Exercise prompt: I need every line that includes the word "right" copied from the material.

Supplied material:
-- pv_equiv track=rewrite | github.com/rramirez-git/tereapps | app_reports/reporte_models.py | replace_secuence_caracter
-- ===== SOURCE A (Python) =====
-- def replace_secuence_caracter(cadena):
--     """
--     Reemplaza las secuencias de escape escritas en el campo
--
--     Parameters
--     ----------
--     cadena : string
--         cadena en la cual se reemplazaran las secuenciass de escape
--
--     Secuencias a reemplazar
--     -----------------------
--     - \\r => \r
--     - \\n => \n
--     - \\' => \'
--     - \\" => \"
--     - \\t => \t
--     - \\v => \v
--     """
--     replaces = [
--         ["\\r", "\r"],
--         ["\\n", "\n"],
--         ["\\'", "\'"],
--         ['\\"', '\"'],
--         ["\\t", "\t"],
--         ["\\v", "\v"],
--     ]
--     for seq in replaces:
--         cadena = cadena.replace(seq[0], seq[1])
--     return cadena
-- ===== SOURCE B (Python) =====
-- ESC = {"r": "\r", "n": "\n", "'": "'", '"': '"', "t": "\t", "v": "\v"}
--
--
-- def replace_secuence_caracter(cadena):
--     out = []
--     i = 0
--     n = len(cadena)
--     while i < n:
--         ch = cadena[i]
--         if ch == "\\" and i + 1 < n and cadena[i + 1] in ESC:
--             out.append(ESC[cadena[i + 1]])
--             i += 2
--         else:
--             out.append(ch)
--             i += 1
--     return "".join(out)
-- ===== Notes on version B (the rewrite author's own statement) =====
-- stated objective: alternative
-- what changed: Replaced six sequential full-string str.replace passes by a single left-to-right scan with a dict mapping escape letters to their characters; trades CPython's C-level replace loops for one pure-Python pass.
import Mathlib
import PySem

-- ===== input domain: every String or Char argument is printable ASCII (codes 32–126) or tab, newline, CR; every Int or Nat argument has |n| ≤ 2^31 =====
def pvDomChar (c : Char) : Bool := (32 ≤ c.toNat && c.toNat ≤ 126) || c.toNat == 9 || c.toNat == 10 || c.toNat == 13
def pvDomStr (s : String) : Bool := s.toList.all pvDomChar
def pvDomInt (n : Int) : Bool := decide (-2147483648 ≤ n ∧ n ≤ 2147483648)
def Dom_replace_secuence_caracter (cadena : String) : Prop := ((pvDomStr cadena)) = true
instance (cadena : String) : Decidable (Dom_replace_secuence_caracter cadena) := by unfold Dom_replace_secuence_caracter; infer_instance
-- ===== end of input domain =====

-- B replaces A's six sequential full-string replace passes by a single left-to-right scan
-- with a lookup table from escape letters to characters (objective: alternative single-pass algorithm).


-- ===== PORT A =====
-- A's list `replaces` of (pattern, replacement) pairs; the for-loop over it is a foldl of str.replace
def replace_secuence_caracter (cadena : String) : String :=
  let replaces : List (String × String) :=
    [("\\r", "\r"), ("\\n", "\n"), ("\\'", "'"), ("\\\"", "\""), ("\\t", "\t"), ("\\v", "\x0b")]
  replaces.foldl (fun c seq => PySem.Str.replace c seq.1 seq.2) cadena

-- ===== PORT B =====
-- Source B's module-level dict ESC
def pvESC : PySem.Dict Char Char :=
  PySem.Dict.ofList [('r', '\r'), ('n', '\n'), ('\'', '\''), ('"', '"'), ('t', '\t'), ('v', '\x0b')]

-- Source B's while loop over the index i, as structural recursion over the remaining characters:
-- backslash followed by a table key emits the mapped character and advances 2, else emit and advance 1
def pvScanB : List Char → List Char
  | [] => []
  | ch :: rest =>
    if ch = '\\' then
      match rest with
      | d :: rest' =>
        match pvESC.get? d with
        | some r => r :: pvScanB rest'
        | none => ch :: pvScanB (d :: rest')
      | [] => [ch]
    else ch :: pvScanB rest

def replace_secuence_caracter_alt (cadena : String) : String :=
  String.ofList (pvScanB cadena.toList)

-- ===== PRECONDITION & SPEC =====
def Spec_replace_secuence_caracter (cadena : String) (out : String) : Prop := out = replace_secuence_caracter_alt cadena
instance (cadena : String) (out : String) : Decidable (Spec_replace_secuence_caracter cadena out) := by unfold Spec_replace_secuence_caracter; infer_instance

-- ===== CLAIM (what is proved, stated in full; the proofs are below) =====
def Claim_equal_replace_secuence_caracter : Prop := ∀ (cadena : String), Dom_replace_secuence_caracter cadena → Spec_replace_secuence_caracter cadena (replace_secuence_caracter cadena)

-- ===== LEMMAS AND PROOFS =====

-- proof-only generalisation of the one-pass scan: scan with an arbitrary key/value table
def pvScanK (ks : List (Char × Char)) : List Char → List Char
  | [] => []
  | ch :: rest =>
    if ch = '\\' then
      match rest with
      | d :: rest' =>
        match List.lookup d ks with
        | some r => r :: pvScanK ks rest'
        | none => ch :: pvScanK ks (d :: rest')
      | [] => [ch]
    else ch :: pvScanK ks rest

-- the full table of Source B, as an association list
def pvKS : List (Char × Char) := [('r', '\r'), ('n', '\n'), ('\'', '\''), ('"', '"'), ('t', '\t'), ('v', '\x0b')]

-- str.replace with a two-char pattern "\c" and one-char replacement v is the single-key scan
theorem pvReplace_go_scan (c v : Char) :
    ∀ (fuel : Nat) (l acc : List Char), l.length ≤ fuel →
      PySem.Chars.replace.go ['\\', c] [v] fuel l acc = acc.reverse ++ pvScanK [(c, v)] l := by
  intro fuel
  induction fuel with
  | zero =>
    intro l acc h
    have : l = [] := List.length_eq_zero_iff.mp (Nat.le_zero.mp h)
    subst this
    simp [PySem.Chars.replace.go, pvScanK]
  | succ n ih =>
    intro l acc h
    match l with
    | [] => simp [PySem.Chars.replace.go, pvScanK]
    | ch :: t =>
      by_cases hpre : List.isPrefixOf ['\\', c] (ch :: t) = true
      · obtain ⟨t₂, ht⟩ : ∃ t₂, ch :: t = '\\' :: c :: t₂ := by
          cases t with
          | nil => simp [List.isPrefixOf] at hpre
          | cons d t' =>
            simp [List.isPrefixOf] at hpre
            exact ⟨t', by simp [hpre.1.symm, hpre.2.symm]⟩
        rw [show PySem.Chars.replace.go ['\\', c] [v] (n+1) (ch :: t) acc
              = PySem.Chars.replace.go ['\\', c] [v] n (List.drop 2 (ch :: t)) ([v].reverse ++ acc) by
            simp [PySem.Chars.replace.go, hpre]]
        cases ht
        have hlen : t₂.length ≤ n := by simp at h; omega
        simp only [List.drop]
        rw [ih t₂ ([v].reverse ++ acc) hlen]
        simp [pvScanK]
      · rw [show PySem.Chars.replace.go ['\\', c] [v] (n+1) (ch :: t) acc
              = PySem.Chars.replace.go ['\\', c] [v] n t (ch :: acc) by
            simp [PySem.Chars.replace.go, hpre]]
        rw [ih t (ch :: acc) (by simp at h; omega)]
        by_cases hch : ch = '\\'
        · subst hch
          cases t with
          | nil => simp [pvScanK]
          | cons d t' =>
            have hd : d ≠ c := by
              intro hdc; subst hdc; simp [List.isPrefixOf] at hpre
            have : (d == c) = false := beq_eq_false_iff_ne.mpr hd
            simp [pvScanK, this]
        · conv_rhs => rw [pvScanK.eq_def]
          simp [hch]

theorem pvReplace_eq_scanK (c v : Char) (s : List Char) :
    PySem.Chars.replace s ['\\', c] [v] = pvScanK [(c, v)] s := by
  rw [PySem.Chars.replace]
  simp
  exact (pvReplace_go_scan c v s.length s [] (le_refl _)).trans (by simp)

theorem pvLookup_val_mem {ks : List (Char × Char)} {d r : Char}
    (h : List.lookup d ks = some r) : r ∈ ks.map Prod.snd := by
  induction ks with
  | nil => simp [List.lookup] at h
  | cons p t ih =>
    rw [List.lookup_cons] at h
    by_cases hd : d == p.1
    · simp [hd] at h; simp [← h]
    · simp [hd] at h; simp [ih h]

theorem pvLookup_append (d : Char) (l₁ l₂ : List (Char × Char)) :
    List.lookup d (l₁ ++ l₂) = (List.lookup d l₁).or (List.lookup d l₂) := by
  induction l₁ with
  | nil => simp [List.lookup]
  | cons p t ih =>
    rw [List.cons_append, List.lookup_cons, List.lookup_cons]
    by_cases hd : d == p.1
    · simp [hd]
    · simp [hd, ih]

theorem pvScanK_bs_nil (ks : List (Char × Char)) : pvScanK ks ['\\'] = ['\\'] := by
  rw [pvScanK.eq_def]; simp

theorem pvScanK_bs_some (ks : List (Char × Char)) (d w : Char) (t : List Char)
    (hl : List.lookup d ks = some w) :
    pvScanK ks ('\\' :: d :: t) = w :: pvScanK ks t := by
  rw [pvScanK.eq_def]; simp [hl]

theorem pvScanK_bs_none (ks : List (Char × Char)) (d : Char) (t : List Char)
    (hl : List.lookup d ks = none) :
    pvScanK ks ('\\' :: d :: t) = '\\' :: pvScanK ks (d :: t) := by
  rw [pvScanK.eq_def]; simp [hl]

theorem pvScanK_cons (ks : List (Char × Char)) (ch : Char) (t : List Char)
    (h : ch ≠ '\\') : pvScanK ks (ch :: t) = ch :: pvScanK ks t := by
  rw [pvScanK.eq_def]; simp [h]

-- the head of a scan result is the head of the input or a table value
theorem pvScanK_head_ne (ks : List (Char × Char)) (k : Char)
    (hk : k ≠ '\\') (hv : ∀ w ∈ ks.map Prod.snd, w ≠ k) (s : List Char)
    (hs : s.head? ≠ some k) : (pvScanK ks s).head? ≠ some k := by
  match s with
  | [] => simp [pvScanK]
  | ch :: rest =>
    rw [pvScanK.eq_def]
    by_cases hch : ch = '\\'
    · subst hch
      match rest with
      | [] => simpa using (Ne.symm hk)
      | d :: rest' =>
        match hl : List.lookup d ks with
        | some r =>
          have hr : r ≠ k := hv r (pvLookup_val_mem hl)
          simp [hl, hr]
        | none => simp [hl]; exact (Ne.symm hk)
    · simp only [if_neg hch]
      simpa using (by simpa using hs)

theorem pvScanK_single_bs (k v : Char) (X : List Char) (hX : X.head? ≠ some k) :
    pvScanK [(k, v)] ('\\' :: X) = '\\' :: pvScanK [(k, v)] X := by
  match X with
  | [] => simp [pvScanK]
  | e :: X' =>
    have he : e ≠ k := by simpa using hX
    have : (e == k) = false := beq_eq_false_iff_ne.mpr he
    simp [pvScanK, List.lookup, this]

-- composing the one-key scan for k after a multi-key scan = the scan with key k appended
theorem pvScanK_comp (ks : List (Char × Char)) (k v : Char)
    (hk : k ≠ '\\')
    (hvalk : ∀ w ∈ ks.map Prod.snd, w ≠ k)
    (hvalbs : ∀ w ∈ ks.map Prod.snd, w ≠ '\\') :
    ∀ (s : List Char), pvScanK [(k, v)] (pvScanK ks s) = pvScanK (ks ++ [(k, v)]) s := by
  suffices H : ∀ (n : Nat) (s : List Char), s.length ≤ n →
      pvScanK [(k, v)] (pvScanK ks s) = pvScanK (ks ++ [(k, v)]) s by
    intro s; exact H s.length s le_rfl
  intro n
  induction n with
  | zero =>
    intro s h
    have : s = [] := List.length_eq_zero_iff.mp (Nat.le_zero.mp h)
    subst this; simp [pvScanK]
  | succ n ih =>
    intro s h
    match s with
    | [] => simp [pvScanK]
    | ch :: rest =>
      have hrest : rest.length ≤ n := by simp at h; omega
      by_cases hch : ch = '\\'
      · subst hch
        match rest with
        | [] => rw [pvScanK_bs_nil, pvScanK_bs_nil, pvScanK_bs_nil]
        | d :: rest' =>
          have hrest' : rest'.length ≤ n := by simp at hrest; omega
          match hl : List.lookup d ks with
          | some w =>
            have hw : w ≠ '\\' := hvalbs w (pvLookup_val_mem hl)
            have hlapp : List.lookup d (ks ++ [(k, v)]) = some w := by
              rw [pvLookup_append, hl]; rfl
            rw [pvScanK_bs_some ks d w rest' hl, pvScanK_cons _ w _ hw,
                pvScanK_bs_some _ d w rest' hlapp, ih rest' hrest']
          | none =>
            by_cases hdk : d = k
            · have hlapp : List.lookup d (ks ++ [(k, v)]) = some v := by
                rw [pvLookup_append, hl, hdk]; simp [List.lookup]
              have hdbs : d ≠ '\\' := by rw [hdk]; exact hk
              have hld : List.lookup d [(k, v)] = some v := by
                rw [hdk]; simp [List.lookup]
              rw [pvScanK_bs_none ks d rest' hl, pvScanK_cons ks d _ hdbs,
                  pvScanK_bs_some _ d v _ hld, pvScanK_bs_some _ d v rest' hlapp,
                  ih rest' hrest']
            · have hlapp : List.lookup d (ks ++ [(k, v)]) = none := by
                rw [pvLookup_append, hl]
                simp [List.lookup, beq_eq_false_iff_ne.mpr hdk]
              have hhead : (pvScanK ks (d :: rest')).head? ≠ some k := by
                apply pvScanK_head_ne ks k hk hvalk
                simpa using hdk
              rw [pvScanK_bs_none ks d rest' hl, pvScanK_single_bs k v _ hhead,
                  pvScanK_bs_none _ d rest' hlapp, ih (d :: rest') hrest]
      · rw [pvScanK_cons ks ch rest hch, pvScanK_cons _ ch _ hch,
            pvScanK_cons _ ch rest hch, ih rest hrest]

theorem pvESC_items : pvESC = PySem.Dict.mk pvKS := by decide

theorem pvESC_get_eq (d : Char) : pvESC.get? d = List.lookup d pvKS := by
  rw [pvESC_items]
  simp only [pvKS, PySem.Dict.get?_mk_cons, List.lookup]
  split_ifs with h1 h2 h3 h4 h5 h6 <;>
    try (have h := beq_iff_eq.mp (by assumption); subst h; decide)
  have e1 : (d == 'r') = false := by simpa [BEq.comm] using h1
  have e2 : (d == 'n') = false := by simpa [BEq.comm] using h2
  have e3 : (d == '\'') = false := by simpa [BEq.comm] using h3
  have e4 : (d == '"') = false := by simpa [BEq.comm] using h4
  have e5 : (d == 't') = false := by simpa [BEq.comm] using h5
  have e6 : (d == 'v') = false := by simpa [BEq.comm] using h6
  simp [e1, e2, e3, e4, e5, e6, PySem.Dict.get?]

theorem pvScanB_eq (s : List Char) : pvScanB s = pvScanK pvKS s := by
  fun_induction pvScanB s with
  | case1 => rfl
  | case2 d rest' r hget ih =>
    rw [pvScanK.eq_def]
    simp only []
    rw [← pvESC_get_eq, hget, ih]
    simp
  | case3 d rest' hget ih =>
    rw [pvScanK.eq_def]
    simp only []
    rw [← pvESC_get_eq, hget, ih]
    simp
  | case4 => rw [pvScanK.eq_def]; simp
  | case5 ch rest hch ih => rw [pvScanK.eq_def]; simp only [if_neg hch]; rw [ih]

-- ===== VERDICT (by name: the statement is the Claim_ definition above) =====
theorem replace_secuence_caracter_spec : Claim_equal_replace_secuence_caracter := by
  unfold Claim_equal_replace_secuence_caracter
  intro cadena _
  unfold Spec_replace_secuence_caracter replace_secuence_caracter replace_secuence_caracter_alt
  apply String.toList_inj.mp
  simp only [List.foldl, PySem.Str.toList_replace]
  rw [show ("\\r" : String).toList = ['\\', 'r'] from rfl,
      show ("\r" : String).toList = ['\r'] from rfl,
      show ("\\n" : String).toList = ['\\', 'n'] from rfl,
      show ("\n" : String).toList = ['\n'] from rfl,
      show ("\\'" : String).toList = ['\\', '\''] from rfl,
      show ("'" : String).toList = ['\''] from rfl,
      show ("\\\"" : String).toList = ['\\', '"'] from rfl,
      show ("\"" : String).toList = ['"'] from rfl,
      show ("\\t" : String).toList = ['\\', 't'] from rfl,
      show ("\t" : String).toList = ['\t'] from rfl,
      show ("\\v" : String).toList = ['\\', 'v'] from rfl,
      show ("\x0b" : String).toList = ['\x0b'] from rfl]
  rw [pvReplace_eq_scanK, pvReplace_eq_scanK, pvReplace_eq_scanK,
      pvReplace_eq_scanK, pvReplace_eq_scanK, pvReplace_eq_scanK]
  rw [pvScanK_comp [('r', '\r')] 'n' '\n' (by decide) (by simp) (by simp)]
  simp only [List.cons_append, List.nil_append]
  rw [pvScanK_comp [('r', '\r'), ('n', '\n')] '\'' '\'' (by decide) (by simp) (by simp)]
  simp only [List.cons_append, List.nil_append]
  rw [pvScanK_comp [('r', '\r'), ('n', '\n'), ('\'', '\'')] '"' '"' (by decide) (by simp) (by simp)]
  simp only [List.cons_append, List.nil_append]
  rw [pvScanK_comp [('r', '\r'), ('n', '\n'), ('\'', '\''), ('"', '"')] 't' '\t' (by decide) (by simp) (by simp)]
  simp only [List.cons_append, List.nil_append]
  rw [pvScanK_comp [('r', '\r'), ('n', '\n'), ('\'', '\''), ('"', '"'), ('t', '\t')] 'v' '\x0b' (by decide) (by simp) (by simp)]
  simp only [List.cons_append, List.nil_append]
  rw [pvScanB_eq]
  simp [pvKS]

Reply to the exercise:
-- what changed: Replaced six sequential full-string str.replace passes by a single left-to-right scan with a dict mapping escape letters to their characters; trades CPython's C-level replace loops for one pure-Python pass.
-- B replaces A's six sequential full-string replace passes by a single left-to-right scan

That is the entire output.